-- pv_equiv track=rewrite | github.com/Jeseoyun/CoyoTe | boj/S2/week7/7490/nimoot.py | calculate
-- ===== SOURCE A (Python) =====
-- def calculate(sik):
--     total = 0
--     num = 0
--     sign = 1
--
--     for su in sik:
--         if su == ' ':
--             continue
--         elif su.isdigit():
--             num = num * 10 + int(su)
--         else:
--             total += sign * num
--             num = 0
--             if su == '+':
--                 sign = 1
--             else:
--                 sign = -1
--
--     total += sign * num
--     return total
-- ===== SOURCE B (Python) =====
-- def calculate(sik):
--     s = ''.join(c for c in sik if c != ' ')
--     total, sign = 0, 1
--     i, n = 0, len(s)
--     while i < n:
--         if s[i].isdigit():
--             j = i
--             while j < n and s[j].isdigit():
--                 j += 1
--             total += sign * int(s[i:j])
--             i = j
--         else:
--             sign = 1 if s[i] == '+' else -1
--             i += 1
--     return total
-- ===== Notes on version B (the rewrite author's own statement) =====
-- stated objective: alternative
-- what changed: Replaces A's fused char-by-char scan with a (total,num,sign) accumulator by a tokenize-then-evaluate pass: strip spaces first, then scan whole digit runs (parsing each number with int on a slice) and operator characters, with no partial-number state.
import Mathlib
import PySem

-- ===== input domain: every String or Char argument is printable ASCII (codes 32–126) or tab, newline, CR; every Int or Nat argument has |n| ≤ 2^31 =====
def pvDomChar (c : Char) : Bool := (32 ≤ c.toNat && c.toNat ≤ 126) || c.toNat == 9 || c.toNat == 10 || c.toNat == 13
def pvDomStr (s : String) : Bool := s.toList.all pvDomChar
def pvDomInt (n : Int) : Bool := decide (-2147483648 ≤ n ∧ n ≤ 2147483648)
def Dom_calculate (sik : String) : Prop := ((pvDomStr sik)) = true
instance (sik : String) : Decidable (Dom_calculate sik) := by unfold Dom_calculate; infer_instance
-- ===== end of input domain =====

-- B is a tokenize-then-evaluate rewrite (strip spaces, then scan whole digit runs and
-- operator chars) of A's fused char-by-char accumulator; same O(n) cost ("alternative").

-- ===== PORT A =====
-- int(su) on a single digit character (the branch guarantees isdigit su), exact there
def digitVal (c : Char) : Int := (c.toNat : Int) - 48

-- the for-loop of A with state (total, num, sign); [] performs the final 'total += sign * num'
def calcAGo : List Char → Int → Int → Int → Int
  | [], total, num, sign => total + sign * num
  | c :: rest, total, num, sign =>
    if c = ' ' then calcAGo rest total num sign
    else if PySem.Chars.isdigit c then calcAGo rest total (num * 10 + digitVal c) sign
    else calcAGo rest (total + sign * num) 0 (if c = '+' then 1 else -1)

def calculate (sik : String) : Int := calcAGo sik.toList 0 0 1

-- ===== PORT B =====
-- int(s[i:j]) where s[i:j] is a nonempty run of ASCII digits; exact on that domain
def intOfDigits (cs : List Char) : Int := cs.foldl (fun a c => a * 10 + digitVal c) 0

-- the while-loop of B: consume a whole digit run (takeWhile/dropWhile = the inner j-loop
-- and the slice s[i:j]), or a single operator character
def calcBGo : List Char → Int → Int → Int
  | [], total, _ => total
  | c :: rest, total, sign =>
    if hd : PySem.Chars.isdigit c then
      calcBGo ((c :: rest).dropWhile PySem.Chars.isdigit)
        (total + sign * intOfDigits ((c :: rest).takeWhile PySem.Chars.isdigit)) sign
    else
      calcBGo rest total (if c = '+' then 1 else -1)
  termination_by cs => cs.length
  decreasing_by
  · simp only [List.dropWhile_cons, hd, if_true]
    exact Nat.lt_succ_of_le (List.length_dropWhile_le _ _)
  · simp

-- ''.join(c for c in sik if c != ' ')
def calculate_alt (sik : String) : Int :=
  calcBGo (sik.toList.filter (fun c => c != ' ')) 0 1

-- ===== PRECONDITION & SPEC =====
def Spec_calculate (sik : String) (out : Int) : Prop := out = calculate_alt sik
instance (sik : String) (out : Int) : Decidable (Spec_calculate sik out) := by unfold Spec_calculate; infer_instance

-- ===== CLAIM (what is proved, stated in full; the proofs are below) =====
def Claim_equal_calculate : Prop := ∀ (sik : String), Dom_calculate sik → Spec_calculate sik (calculate sik)

-- ===== LEMMAS AND PROOFS =====

-- skipping spaces in A is the same as filtering them out first
lemma calcA_filter (cs : List Char) : ∀ total num sign,
    calcAGo cs total num sign = calcAGo (cs.filter (fun c => c != ' ')) total num sign := by
  induction cs with
  | nil => intro total num sign; rfl
  | cons c rest ih =>
    intro total num sign
    by_cases h : c = ' '
    · subst h
      simp [calcAGo, ih]
    · simp only [List.filter_cons, bne_iff_ne]
      rw [if_pos (by simpa using h)]
      by_cases hd : PySem.Chars.isdigit c <;> simp [calcAGo, h, hd, ih]

lemma isdigit_ne_space {c : Char} (h : PySem.Chars.isdigit c = true) : c ≠ ' ' := by
  intro hc; subst hc; simp [PySem.Chars.isdigit] at h

-- A consumes a run of digits by accumulating into num
lemma calcA_run (run : List Char) : ∀ rest total num sign,
    (∀ c ∈ run, PySem.Chars.isdigit c = true) →
    calcAGo (run ++ rest) total num sign =
      calcAGo rest total (run.foldl (fun a c => a * 10 + digitVal c) num) sign := by
  induction run with
  | nil => intro rest total num sign _; rfl
  | cons c rs ih =>
    intro rest total num sign hall
    have hc : PySem.Chars.isdigit c = true := hall c (by simp)
    have hne : c ≠ ' ' := isdigit_ne_space hc
    simp only [List.cons_append, calcAGo, hne, ite_false, hc, ite_true]
    exact ih rest total (num * 10 + digitVal c) sign (fun x hx => hall x (by simp [hx]))

-- main invariant: on a space-free list, A with num = 0 computes B
lemma calcA_eq_calcB (n : Nat) : ∀ (cs : List Char), cs.length ≤ n → (' ' ∉ cs) →
    ∀ total sign, calcAGo cs total 0 sign = calcBGo cs total sign := by
  induction n with
  | zero =>
    intro cs hlen _ total sign
    have : cs = [] := List.eq_nil_of_length_eq_zero (Nat.le_zero.mp hlen)
    subst this
    simp [calcAGo, calcBGo]
  | succ n ih =>
    intro cs hlen hsp total sign
    match cs with
    | [] => simp [calcAGo, calcBGo]
    | c :: rest =>
      by_cases hd : PySem.Chars.isdigit c = true
      · -- digit run
        set run := (c :: rest).takeWhile PySem.Chars.isdigit with hrun
        set rest' := (c :: rest).dropWhile PySem.Chars.isdigit with hrest'
        have hsplit : run ++ rest' = c :: rest := List.takeWhile_append_dropWhile
        have hall : ∀ x ∈ run, PySem.Chars.isdigit x = true := by
          intro x hx; exact List.mem_takeWhile_imp hx
        have hA : calcAGo (c :: rest) total 0 sign =
            calcAGo rest' total (intOfDigits run) sign := by
          rw [← hsplit]; exact calcA_run run rest' total 0 sign hall
        have hB : calcBGo (c :: rest) total sign =
            calcBGo rest' (total + sign * intOfDigits run) sign := by
          rw [calcBGo]; simp [hd, hrun, hrest']
        rw [hA, hB]
        have hspr : ' ' ∉ rest' := by
          intro hm
          exact hsp (by rw [← hsplit]; exact List.mem_append_right _ hm)
        match hre : rest' with
        | [] => simp [calcAGo, calcBGo]
        | d :: rest2 =>
          have hdnd : PySem.Chars.isdigit d = false := by
            have h0 := List.head?_dropWhile_not PySem.Chars.isdigit (c :: rest)
            rw [← hrest'] at h0
            simpa using h0
          have hdne : d ≠ ' ' := by
            intro h; exact hspr (by simp [h])
          have hlen2 : rest2.length ≤ n := by
            have h1 : (d :: rest2).length ≤ rest.length := by
              rw [hrest']
              simp only [List.dropWhile_cons, hd, if_true]
              exact List.length_dropWhile_le _ _
            simp only [List.length_cons] at h1 hlen
            omega
          have hspr2 : ' ' ∉ rest2 := by
            intro hm; exact hspr (by simp [hm])
          simp only [calcAGo, hdne, ite_false, hdnd, Bool.false_eq_true]
          rw [calcBGo]
          simp only [hdnd, Bool.false_eq_true]
          exact ih rest2 hlen2 hspr2 (total + sign * intOfDigits run) _
      · -- operator character
        have hne : c ≠ ' ' := fun h => hsp (by simp [h])
        have hrl : rest.length ≤ n := by
          simp only [List.length_cons] at hlen; omega
        have hspr : ' ' ∉ rest := fun hm => hsp (by simp [hm])
        simp only [calcAGo, hne, ite_false, hd]
        rw [calcBGo]
        simp only [hd]
        simp only [mul_zero, add_zero]
        exact ih rest hrl hspr total _

theorem calculate_spec_aux (sik : String) : calculate sik = calculate_alt sik := by
  unfold calculate calculate_alt
  rw [calcA_filter]
  apply calcA_eq_calcB (sik.toList.filter (fun c => c != ' ')).length _ (le_refl _)
  intro hm
  have := List.of_mem_filter hm
  simp at this

-- ===== VERDICT (by name: the statement is the Claim_ definition above) =====
theorem calculate_spec : Claim_equal_calculate := by
  intro sik _
  unfold Spec_calculate
  exact calculate_spec_aux sik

-*-

_Instructions to follow:_
Output the records above exactly, from their first line through the line that contains "-- ===== input", and add nothing.

_Solution to the exercise:_
-- pv_equiv track=rewrite | github.com/Jeseoyun/CoyoTe | boj/S2/week7/7490/nimoot.py | calculate
-- ===== SOURCE A (Python) =====
-- def calculate(sik):
--     total = 0
--     num = 0
--     sign = 1
--
--     for su in sik:
--         if su == ' ':
--             continue
--         elif su.isdigit():
--             num = num * 10 + int(su)
--         else:
--             total += sign * num
--             num = 0
--             if su == '+':
--                 sign = 1
--             else:
--                 sign = -1
--
--     total += sign * num
--     return total
-- ===== SOURCE B (Python) =====
-- def calculate(sik):
--     s = ''.join(c for c in sik if c != ' ')
--     total, sign = 0, 1
--     i, n = 0, len(s)
--     while i < n:
--         if s[i].isdigit():
--             j = i
--             while j < n and s[j].isdigit():
--                 j += 1
--             total += sign * int(s[i:j])
--             i = j
--         else:
--             sign = 1 if s[i] == '+' else -1
--             i += 1
--     return total
-- ===== Notes on version B (the rewrite author's own statement) =====
-- stated objective: alternative
-- what changed: Replaces A's fused char-by-char scan with a (total,num,sign) accumulator by a tokenize-then-evaluate pass: strip spaces first, then scan whole digit runs (parsing each number with int on a slice) and operator characters, with no partial-number state.
import Mathlib
import PySem

-- ===== input domain: every String or Char argument is printable ASCII (codes 32–126) or tab, newline, CR; every Int or Nat argument has |n| ≤ 2^31 =====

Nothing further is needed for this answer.